Archive for July, 2016

Headwaters Trail Stewardship Day a Success!

Thursday, July 14th, 2016

On Sunday, June 12th, ten communities members joined EPIC staff and representatives of the BLM Headwaters Forest Reserve management for a volunteer Trail Steward Day on the South Fork Elk River Trail in the Headwaters Forest Reserve. The all-day event entailed 11 miles of hiking, a tailgate lunch session at the work site, and approximately three hours of work repairing a failing trail segment, located approximately 4.5 miles from the trailhead. The community members provided the muscle, and the BLM provided the tools, as a dangerous section of trail was recontoured, stabilized, and fallen logs and branches removed to allow for easier access. Fallen brush was also cleared from several other spots along the trail on this very successful volunteer work day in Headwaters. EPIC wishes to thank all those that came out to help make this day a success!






Public Rally Against Westside “Salvage” Logging Calls on Forest Service to “Stop Westside”

Thursday, July 14th, 2016

StopWestSide_brookeanderson-23Public locked out of National Forest while private companies log for $2.50 a truck load – Despite rains, about 20 people gathered at the Grider Creek Campground to protest the massive clear-cut logging plan and forest closure in the Klamath National Forest. The timber sale that will purportedly take 102 Northern Spotted Owls, possibly result in a localized extinction of coho salmon, and negatively impact salmon bearing creeks and rivers is ironically called the Westside Fire Recovery Project. The timber sales are being sold for as little as fifty cents per thousand acre board feet to private timber companies, who are logging behind locked gates where members of the public are not allowed to enter or document the destruction that is taking place. The price for these forests amounts to $2.50 for an entire truck load of timber, from public forest lands containing endangered species, salmon bearing streams and old growth forests.

The Grider Creek Campground where the rally took place is surrounded by the project area and is located along the Pacific Crest Trail, where many backpackers were passing through and camping. The week before the rally was held, the Klamath National Forest’s website said the campground was open, and a phone call to the Klamath National Forest headquarters and Happy Camp offices verified that they were open. However, the day before the rally, Forest Supervisor, Patricia Grantham notified the Environmental Protection Information Center and Klamath Riverkeeper (rally organizers) that the campground was closed, but that she would issue a permit for the group to assemble. During the group picnic a Forest Service employee who regularly tends the campground said that the campground is and has been open.

As part of the Westside project, most of the largest trees in the campground had already been logged, and only large stumps remained along the creek.

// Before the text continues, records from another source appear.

-- pv_equiv track=rewrite | github.com/enebin/Aespa | Scripts/update_readme.py | format_snippet
-- ===== SOURCE A (Python) =====
-- def format_snippet(snippet):
--     # Determine the indentation of the first line
--     first_line_indent = len(snippet[0]) - len(snippet[0].lstrip())
--
--     formatted_lines = []
--     previous_line_was_empty = True  # Start assuming the previous line was empty
--
--     for line in snippet:
--         # Remove the common indentation
--         line_content = line[first_line_indent:] if len(line) > first_line_indent else line
--
--         # Check if the line is empty after removing indentation
--         if line_content.strip():
--             formatted_lines.append(line_content.rstrip())
--             previous_line_was_empty = False
--         elif not previous_line_was_empty:
--             # Add an empty line only if the previous line was not empty
--             formatted_lines.append('')
--             previous_line_was_empty = True
--
--     # Join the lines and strip leading/trailing whitespace
--     return '\n'.join(formatted_lines).strip()
-- ===== SOURCE B (Python) =====
-- def format_snippet(snippet):
--     # Stage 1: map each line to its processed form (strip common indent, rstrip).
--     first_line_indent = len(snippet[0]) - len(snippet[0].lstrip())
--     processed = [
--         (line[first_line_indent:] if len(line) > first_line_indent else line).rstrip()
--         for line in snippet
--     ]
--
--     # Stage 2: group consecutive lines by blankness (groupby-style scan):
--     # a blank run contributes one '' element, a non-blank run is joined as one block.
--     groups = []
--     i = 0
--     n = len(processed)
--     while i < n:
--         if processed[i] == '':
--             while i < n and processed[i] == '':
--                 i += 1
--             groups.append('')
--         else:
--             j = i
--             while j < n and processed[j] != '':
--                 j += 1
--             groups.append('\n'.join(processed[i:j]))
--             i = j
--
--     # Leading/trailing blank groups disappear under the final strip.
--     return '\n'.join(groups).strip()
-- ===== Notes on version B (the rewrite author's own statement) =====
-- stated objective: idiomatic
-- what changed: Replaces A's single stateful loop with a previous_line_was_empty flag by a two-stage pipeline: a comprehension mapping every line to its de-indented rstripped form, then a groupby-style run scan that emits one '' per blank run and one joined block per non-blank run, leaving leading/trailing blank runs to the final strip.
import Mathlib
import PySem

These stumps were likely marked as “hazard trees,” but it was clear that only the large marketable trees had been taken, and other potentially hazardous trees that were less marketable were left teetering over the trails.


The Karuk Tribe, whose ancestral territory is within the project area, as well as environmental groups have been trying to work with the Klamath National Forest to promote a less environmentally destructive alternative, which has been proposed as the Karuk Plan, a plan that focuses on strategic ridge top fuel breaks, roadside hazard treatments, and minimizes the amount of large-scale salvage logging that would impact rivers, salmon and Northern spotted owls.

Since the inception of the Westside Project, Native American tribes, environmentalists and river communities that would be affected by the project have actively expressed opposition to the project, which is one of the largest timber sale projects ever proposed in the history of Klamath National Forest.

About two months ago, a protest took place along Walker Creek Road, a main artery into the Walker Creek Timber Sale, and a couple days later Klamath National Forest announced that a huge area surrounding the timber sale had been closed to the public. Many individuals and groups have tried to obtain permits to enter the closure area to “ground truth,” which consists of walking the project area and fact-checking to see if the logging on the ground is consistent with the Project Design Features, but to our knowledge, these requests have been denied.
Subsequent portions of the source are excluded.